Work task:
Look through the data and write out every line with the word "exit" in it.

Dataset entries:
# # # # # # #

-- pv_equiv track=rewrite | github.com/milesfoot/comp110-22f-workspace | exercises/ex04_utils.py | all
-- ===== SOURCE A (Python) =====
-- def all(int_list: list[int], single: int) -> bool:
--     """Determining whether a list constains only one integer."""
--     if len(int_list) == 0:
--         return False
--     i: int = 0
--     while i < len(int_list):
--         if single == int_list[i]:
--             i += 1
--         else:
--             return False
--     return True
-- ===== SOURCE B (Python) =====
-- def all(int_list: list[int], single: int) -> bool:
--     """Determining whether a list constains only one integer."""
--     return len(int_list) > 0 and set(int_list) == {single}
-- ===== Notes on version B (the rewrite author's own statement) =====
-- stated objective: idiomatic
-- what changed: Replaced the indexed while-loop with early exit by a one-pass distinct-value set build compared wholesale against the singleton {single} (plus an explicit non-empty guard).
import Mathlib
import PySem

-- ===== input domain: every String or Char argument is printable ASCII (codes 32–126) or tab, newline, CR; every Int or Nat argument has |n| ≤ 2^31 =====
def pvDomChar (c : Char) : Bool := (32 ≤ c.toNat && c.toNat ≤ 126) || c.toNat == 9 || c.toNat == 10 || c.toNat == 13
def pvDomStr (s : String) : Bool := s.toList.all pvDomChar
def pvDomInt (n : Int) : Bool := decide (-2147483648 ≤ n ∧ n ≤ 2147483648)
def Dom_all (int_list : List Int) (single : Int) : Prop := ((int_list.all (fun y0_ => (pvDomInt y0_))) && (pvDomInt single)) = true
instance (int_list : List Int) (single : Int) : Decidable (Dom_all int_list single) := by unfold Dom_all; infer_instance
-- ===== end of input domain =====

-- B replaces A's indexed while-loop-with-early-exit by building the distinct-value set once and comparing it to {single} (idiomatic; same cost).


-- ===== PORT A =====
-- the while loop 'i < len; if single == l[i] then i += 1 else return False'
def allLoop (int_list : List Int) (single : Int) (i : Nat) : Bool :=
  if h : i < int_list.length then
    if single == int_list[i] then allLoop int_list single (i + 1) else false
  else true
termination_by int_list.length - i

def all (int_list : List Int) (single : Int) : Bool :=
  if int_list.length == 0 then false
  else allLoop int_list single 0

-- ===== PORT B =====
def all_alt (int_list : List Int) (single : Int) : Bool :=
  decide (0 < int_list.length) && PySem.Set.equal (PySem.Set.ofList int_list) (PySem.Set.ofList [single])

-- ===== PRECONDITION & SPEC =====
def Spec_all (int_list : List Int) (single : Int) (out : Bool) : Prop := out = all_alt int_list single
instance (int_list : List Int) (single : Int) (out : Bool) : Decidable (Spec_all int_list single out) := by unfold Spec_all; infer_instance

-- ===== CLAIM (what is proved, stated in full; the proofs are below) =====
def Claim_equal_all : Prop := ∀ (int_list : List Int) (single : Int), Dom_all int_list single → Spec_all int_list single (all int_list single)

-- ===== LEMMAS AND PROOFS =====

-- A's loop from position i checks that every element of the suffix equals single
theorem allLoop_eq (int_list : List Int) (single : Int) :
    ∀ i, allLoop int_list single i = (int_list.drop i).all (fun x => single == x) := by
  intro i
  induction h : int_list.length - i using Nat.strong_induction_on generalizing i with
  | _ n ih =>
    unfold allLoop
    by_cases hi : i < int_list.length
    · rw [List.drop_eq_getElem_cons hi]
      simp only [hi, dif_pos, List.all_cons]
      by_cases he : single == int_list[i]
      · rw [he, ih (int_list.length - (i+1)) (by omega) (i+1) rfl]; simp
      · simp [he]
    · have hd : List.drop i int_list = [] := List.drop_eq_nil_of_le (by omega)
      simp [hi, hd]

theorem all_eq_alt (int_list : List Int) (single : Int) :
    all int_list single = all_alt int_list single := by
  unfold all all_alt
  by_cases hnil : int_list.length = 0
  · simp [hnil]
  · rw [if_neg (by simp [hnil])]
    simp only [allLoop_eq, List.drop_zero]
    have hlen : (0 < int_list.length) := Nat.pos_of_ne_zero hnil
    simp only [decide_eq_true hlen, Bool.true_and]
    rcases Bool.eq_false_or_eq_true (PySem.Set.equal (PySem.Set.ofList int_list) (PySem.Set.ofList [single])) with h | h
    swap
    · rw [h]
      rw [Bool.eq_false_iff] at h
      rw [Bool.eq_false_iff]
      intro hall
      rw [List.all_eq_true] at hall
      apply h
      rw [PySem.Set.equal_iff]
      intro x
      simp only [PySem.Set.mem_ofList, List.mem_singleton]
      constructor
      · intro hx; exact (beq_iff_eq.mp (hall x hx)).symm
      · rintro rfl
        rcases List.exists_mem_of_length_pos hlen with ⟨y, hy⟩
        rw [beq_iff_eq.mp (hall y hy)]
        exact hy
    · rw [h]
      rw [PySem.Set.equal_iff] at h
      rw [List.all_eq_true]
      intro x hx
      have := (h x).mp (by rwa [PySem.Set.mem_ofList])
      simp only [PySem.Set.mem_ofList, List.mem_singleton] at this
      simp [this]

-- ===== VERDICT (by name: the statement is the Claim_ definition above) =====
theorem all_spec : Claim_equal_all := by
  intro int_list single _
  unfold Spec_all
  exact all_eq_alt int_list single
-- pv_equiv track=rewrite | github.com/jalalahmadi201820/CSV_TO_JSON | Main.py | returnIntentSet
-- ===== SOURCE A (Python) =====
-- from collections import defaultdict
--
-- def washString(list_string:str , intT:int ,intR:int):
--             InputText = list_string
--             InputText = InputText.replace('\\', ',')
--             if intT==1:
--                 InputText = InputText.replace ('t', ' ')
--             InputText = InputText.replace(':', ' ')
--             if intR==1:
--
--                 InputText = InputText.replace(']', ' ')
--                 InputText = InputText.replace('[', ' ')
--             else:
--                 InputText = InputText.replace (']', '')
--                 InputText = InputText.replace ('[', '')
--                 InputText = InputText.replace(' ','')
--
--             InputText = InputText.replace('\'', ' ')
--             InputText = InputText.replace(',', ' ')
--
--             return InputText
--
-- def washList(list_str:list):
--     return_list:list=[]
--     for item in list_str:
--         return_list.append(washString(str(item),1,1))
--     return return_list
--
-- def intentWasher(intent_washer:str):
--     string_changer=intent_washer
--     string_changer = string_changer.replace ('[', '')
--     string_changer = string_changer.replace (']', '')
--     string_changer = string_changer.replace ('\'', '')
--     string_changer = string_changer.replace (' ', '')
--     return string_changer
--
-- def returnIntent(Intent_List:list , AllData:list):
--     y: int = 0
--     counter_item: int = 0
--     Container: list = []
--     Hash = defaultdict (list)
--     string_changer: str
--
--     for item in Intent_List:
--
--
--         counter_item = 0
--         Container = []
--
--         for jtem in AllData:
--             counter_item = counter_item + 1
--
--             if str (jtem).count (intentWasher(str(item))) != 0:
--                 Container.append (counter_item - 1)
--
--         Hash[intentWasher(str(item))] = Container
--     return Hash
--
-- def returnIntentSet(AllData:list , Intent_List:list , Intent:str):
--     nthlist: list
--     newset = set ()
--     nthlist=returnIntent(Intent_List,AllData)[Intent]
--
--
--     Lastlist:list=[]
--     for item in nthlist:
--       Lastlist.append(AllData[int(item)])
--     for item in washList(Lastlist):
--       for jtem in str(item).split():
--            #if str(jtem).find(',')==False:
--                 newset.add(jtem)
--     return newset
-- ===== SOURCE B (Python) =====
-- def washString(list_string: str, intT: int, intR: int):
--     s = list_string.replace('\\', ',')
--     if intT == 1:
--         s = s.replace('t', ' ')
--     s = s.replace(':', ' ')
--     if intR == 1:
--         s = s.replace(']', ' ').replace('[', ' ')
--     else:
--         s = s.replace(']', '').replace('[', '').replace(' ', '')
--     return s.replace('\'', ' ').replace(',', ' ')
--
-- def intentWasher(intent_washer: str):
--     s = intent_washer
--     for ch in ('[', ']', '\'', ' '):
--         s = s.replace(ch, '')
--     return s
--
-- def returnIntentSet(AllData: list, Intent_List: list, Intent: str):
--     # one filter-and-tokenize pass; no index table, no index list, no refetch
--     valid = {intentWasher(str(i)) for i in Intent_List}
--     result = set()
--     if Intent not in valid:
--         return result
--     for row in AllData:
--         s = str(row)
--         if s.count(Intent) != 0:
--             for tok in washString(s, 1, 1).split():
--                 result.add(tok)
--     return result
-- ===== Notes on version B (the rewrite author's own statement) =====
-- stated objective: simpler
-- what changed: Replaces the build-an-index-table-then-refetch pipeline (defaultdict of match-index lists over every intent, index list, AllData re-indexing, intermediate washed list) with a membership check on the washed-intent set followed by a single filter-and-tokenize pass over AllData.
import Mathlib
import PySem

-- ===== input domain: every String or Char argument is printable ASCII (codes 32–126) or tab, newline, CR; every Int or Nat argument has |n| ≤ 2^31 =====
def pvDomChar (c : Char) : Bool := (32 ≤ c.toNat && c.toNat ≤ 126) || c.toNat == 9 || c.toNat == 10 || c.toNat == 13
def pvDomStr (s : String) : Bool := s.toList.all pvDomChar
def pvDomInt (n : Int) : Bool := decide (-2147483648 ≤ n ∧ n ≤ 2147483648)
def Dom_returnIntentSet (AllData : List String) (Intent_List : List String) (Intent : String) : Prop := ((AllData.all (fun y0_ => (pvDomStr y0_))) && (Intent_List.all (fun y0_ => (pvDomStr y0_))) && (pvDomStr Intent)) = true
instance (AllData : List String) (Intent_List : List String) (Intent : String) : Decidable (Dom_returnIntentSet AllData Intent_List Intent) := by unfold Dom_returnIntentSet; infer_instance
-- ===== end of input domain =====

-- B replaces A's index-table-then-refetch pipeline by one filter-and-tokenize pass (objective: simpler).

-- ===== PORT A =====
def washStringA (list_string : String) (intT : Int) (intR : Int) : String :=
  let t0 := PySem.Str.replace list_string "\\" ","
  let t1 := if intT == 1 then PySem.Str.replace t0 "t" " " else t0
  let t2 := PySem.Str.replace t1 ":" " "
  let t3 := if intR == 1 then
      PySem.Str.replace (PySem.Str.replace t2 "]" " ") "[" " "
    else
      PySem.Str.replace (PySem.Str.replace (PySem.Str.replace t2 "]" "") "[" "") " " ""
  PySem.Str.replace (PySem.Str.replace t3 "'" " ") "," " "

def washListA (list_str : List String) : List String :=
  list_str.foldl (fun acc item => acc ++ [washStringA item 1 1]) []

def intentWasherA (intent_washer : String) : String :=
  PySem.Str.replace (PySem.Str.replace (PySem.Str.replace (PySem.Str.replace intent_washer "[" "") "]" "") "'" "") " " ""

-- the inner 'for jtem in AllData' loop of returnIntent, with its (counter_item, Container) state
def containerA (AllData : List String) (key : String) : Int × List Int :=
  AllData.foldl (fun st jtem =>
    let counter := st.1 + 1
    if PySem.Str.count jtem key != 0 then (counter, st.2 ++ [counter - 1]) else (counter, st.2))
    ((0 : Int), ([] : List Int))

def returnIntentA (Intent_List : List String) (AllData : List String) : PySem.Dict String (List Int) :=
  Intent_List.foldl (fun Hash item =>
    Hash.insert (intentWasherA item) (containerA AllData (intentWasherA item)).2) PySem.Dict.empty

def returnIntentSet (AllData : List String) (Intent_List : List String) (Intent : String) : List String :=
  -- Hash is a defaultdict(list): a missing key reads as []
  let nthlist : List Int := ((returnIntentA Intent_List AllData).get? Intent).getD []
  -- indices in nthlist always lie in range, so the IndexError case (.getD "") is never taken
  let Lastlist : List String :=
    nthlist.foldl (fun acc item => acc ++ [(PySem.List.pyGet? AllData item).getD ""]) []
  (washListA Lastlist).foldl
    (fun newset item => (PySem.Str.split₀ item).foldl (fun newset jtem => PySem.Set.add newset jtem) newset)
    PySem.Set.empty

-- ===== PORT B =====
def washStringB (list_string : String) (intT : Int) (intR : Int) : String :=
  let s := PySem.Str.replace list_string "\\" ","
  let s := if intT == 1 then PySem.Str.replace s "t" " " else s
  let s := PySem.Str.replace s ":" " "
  let s := if intR == 1 then
      PySem.Str.replace (PySem.Str.replace s "]" " ") "[" " "
    else
      PySem.Str.replace (PySem.Str.replace (PySem.Str.replace s "]" "") "[" "") " " ""
  PySem.Str.replace (PySem.Str.replace s "'" " ") "," " "

-- the 'for ch in (…): s = s.replace(ch, "")' loop, unrolled over its four-element tuple
def intentWasherB (intent_washer : String) : String :=
  PySem.Str.replace (PySem.Str.replace (PySem.Str.replace (PySem.Str.replace intent_washer "[" "") "]" "") "'" "") " " ""

def returnIntentSet_alt (AllData : List String) (Intent_List : List String) (Intent : String) : List String :=
  let valid : PySem.Set String := PySem.Set.ofList (Intent_List.map (fun i => intentWasherB i))
  if !(PySem.Set.contains valid Intent) then PySem.Set.empty
  else
    AllData.foldl (fun result row =>
      if PySem.Str.count row Intent != 0 then
        (PySem.Str.split₀ (washStringB row 1 1)).foldl (fun result tok => PySem.Set.add result tok) result
      else result) PySem.Set.empty

-- ===== PRECONDITION & SPEC =====
def Spec_returnIntentSet (AllData : List String) (Intent_List : List String) (Intent : String) (out : List String) : Prop := out = returnIntentSet_alt AllData Intent_List Intent
instance (AllData : List String) (Intent_List : List String) (Intent : String) (out : List String) : Decidable (Spec_returnIntentSet AllData Intent_List Intent out) := by unfold Spec_returnIntentSet; infer_instance

-- ===== CLAIM (what is proved, stated in full; the proofs are below) =====
def Claim_equal_returnIntentSet : Prop := ∀ (AllData : List String) (Intent_List : List String) (Intent : String), Dom_returnIntentSet AllData Intent_List Intent → Spec_returnIntentSet AllData Intent_List Intent (returnIntentSet AllData Intent_List Intent)

-- ===== LEMMAS AND PROOFS =====

-- lookup in a dict built by inserting key-determined values
theorem pv_get?_foldl_insert (l : List String) (K : String → String) (V : String → List Int)
    (d : PySem.Dict String (List Int)) (k : String) :
    (l.foldl (fun d it => d.insert (K it) (V (K it))) d).get? k
      = if k ∈ l.map K then some (V k) else d.get? k := by
  induction l generalizing d with
  | nil => simp
  | cons it l ih =>
      simp only [List.foldl_cons, List.map_cons, List.mem_cons]
      rw [ih, PySem.Dict.get?_insert]
      by_cases h : k ∈ l.map K
      · simp [h]
      · by_cases hk : k = K it <;> simp [h, hk]

theorem returnIntentA_get? (Intent_List AllData : List String) (k : String) :
    (returnIntentA Intent_List AllData).get? k
      = if k ∈ Intent_List.map intentWasherA then some (containerA AllData k).2 else none := by
  unfold returnIntentA
  simpa using pv_get?_foldl_insert Intent_List intentWasherA
    (fun k => (containerA AllData k).2) PySem.Dict.empty k

-- the match indices the inner loop collects, as a function of the start index
def pvIdx (key : String) : List String → Int → List Int
  | [], _ => []
  | r :: L, c => if PySem.Str.count r key != 0 then c :: pvIdx key L (c + 1) else pvIdx key L (c + 1)

theorem containerA_snd_eq (key : String) :
    ∀ (L : List String) (c : Int) (acc : List Int),
      L.foldl (fun st jtem =>
          let counter := st.1 + 1
          if PySem.Str.count jtem key != 0 then (counter, st.2 ++ [counter - 1]) else (counter, st.2))
        (c, acc)
      = (c + L.length, acc ++ pvIdx key L c) := by
  intro L
  induction L with
  | nil => intro c acc; simp [pvIdx]
  | cons r L ih =>
      intro c acc
      cases hb : (PySem.Str.count r key != 0) with
      | true =>
          simp only [List.foldl_cons, pvIdx, hb, if_pos]
          rw [ih]
          refine Prod.ext ?_ ?_
          · simp only [List.length_cons]; push_cast; ring
          · simp
      | false =>
          simp only [List.foldl_cons, pvIdx, hb, Bool.false_eq_true, if_false]
          rw [ih]
          refine Prod.ext ?_ ?_
          · simp only [List.length_cons]; push_cast; ring
          · rfl

theorem pvIdx_fetch (Intent : String) (AllData : List String) :
    ∀ (L : List String) (c : Nat), AllData.drop c = L →
      (pvIdx Intent L (c : Int)).map (fun i => (PySem.List.pyGet? AllData i).getD "")
        = L.filter (fun r => PySem.Str.count r Intent != 0) := by
  intro L
  induction L with
  | nil => intro c _; simp [pvIdx]
  | cons r L ih =>
      intro c hdrop
      have hget : AllData[c]? = some r := by
        have h0 : (List.drop c AllData)[0]? = some r := by rw [hdrop]; rfl
        simpa [List.getElem?_drop] using h0
      have hdrop' : AllData.drop (c + 1) = L := by
        have h1 : AllData.drop (c + 1) = (AllData.drop c).drop 1 := by
          rw [List.drop_drop]
        rw [h1, hdrop]; rfl
      have hcast : ((c : Int) + 1) = ((c + 1 : Nat) : Int) := by push_cast; ring
      cases hb : (PySem.Str.count r Intent != 0) with
      | true =>
          simp only [pvIdx, hb, if_true, List.map_cons, List.filter_cons]
          rw [hcast, ih (c + 1) hdrop']
          congr 1
          simp only [PySem.List.pyGet?_natCast, hget, Option.getD_some]
      | false =>
          simp only [pvIdx, hb, Bool.false_eq_true, if_false, List.filter_cons]
          rw [hcast]
          exact ih (c + 1) hdrop'

theorem pv_tokens_fused (p : String → Bool) (w : String → String) :
    ∀ (L : List String) (s : List String),
      ((L.filter p).map w).foldl
          (fun ns item => (PySem.Str.split₀ item).foldl (fun ns j => PySem.Set.add ns j) ns) s
        = L.foldl (fun res row =>
            if p row then (PySem.Str.split₀ (w row)).foldl (fun res tok => PySem.Set.add res tok) res
            else res) s := by
  intro L
  induction L with
  | nil => intro s; rfl
  | cons r L ih =>
      intro s
      by_cases h : p r
      · simp only [List.filter_cons, h, if_pos, List.map_cons, List.foldl_cons]
        exact ih _
      · simp only [List.filter_cons, h, Bool.false_eq_true, List.foldl_cons, if_false]
        exact ih _

-- ===== VERDICT (by name: the statement is the Claim_ definition above) =====
theorem returnIntentSet_spec : Claim_equal_returnIntentSet := by
  intro AllData Intent_List Intent _
  unfold Spec_returnIntentSet returnIntentSet returnIntentSet_alt
  have hBA : intentWasherB = intentWasherA := rfl
  have hcontains : PySem.Set.contains (PySem.Set.ofList (Intent_List.map (fun i => intentWasherB i))) Intent
      = decide (Intent ∈ Intent_List.map intentWasherA) := by
    by_cases h : Intent ∈ Intent_List.map intentWasherA
    · simp only [h, decide_true]
      rw [PySem.Set.contains_iff]
      rw [PySem.Set.mem_ofList]
      simpa [hBA] using h
    · simp only [h, decide_false]
      rw [← Bool.not_eq_true, PySem.Set.contains_iff, PySem.Set.mem_ofList]
      simpa [hBA] using h
  rw [returnIntentA_get?]
  by_cases hmem : Intent ∈ Intent_List.map intentWasherA
  · -- Intent is a washed intent: A collects exactly the rows whose count is nonzero
    simp only [hmem, if_pos, Option.getD_some, hcontains, decide_true, Bool.not_true,
      Bool.false_eq_true, if_false]
    have hcont : (containerA AllData Intent).2 = pvIdx Intent AllData 0 := by
      unfold containerA
      rw [containerA_snd_eq]
      simp
    rw [hcont]
    rw [PySem.List.foldl_append_singleton_eq_map]
    simp only [List.nil_append]
    have hfetch := pvIdx_fetch Intent AllData AllData 0 (by simp)
    simp only [Nat.cast_zero] at hfetch
    rw [hfetch]
    have hwash : ∀ l, washListA l = l.map (fun item => washStringA item 1 1) := fun l => by
      unfold washListA; rw [PySem.List.foldl_append_singleton_eq_map]; simp
    rw [hwash]
    exact pv_tokens_fused (fun r => PySem.Str.count r Intent != 0) (fun item => washStringA item 1 1)
      AllData PySem.Set.empty
  · simp only [hmem, hcontains, decide_false, Bool.not_false, if_true]
    rfl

# # # # # # #

Response to this exercise:
-- what changed: Replaced the indexed while-loop with early exit by a one-pass distinct-value set build compared wholesale against the singleton {single} (plus an explicit non-empty guard).
-- B replaces A's indexed while-loop-with-early-exit by building the distinct-value set once and comparing it to {single} (idiomatic; same cost).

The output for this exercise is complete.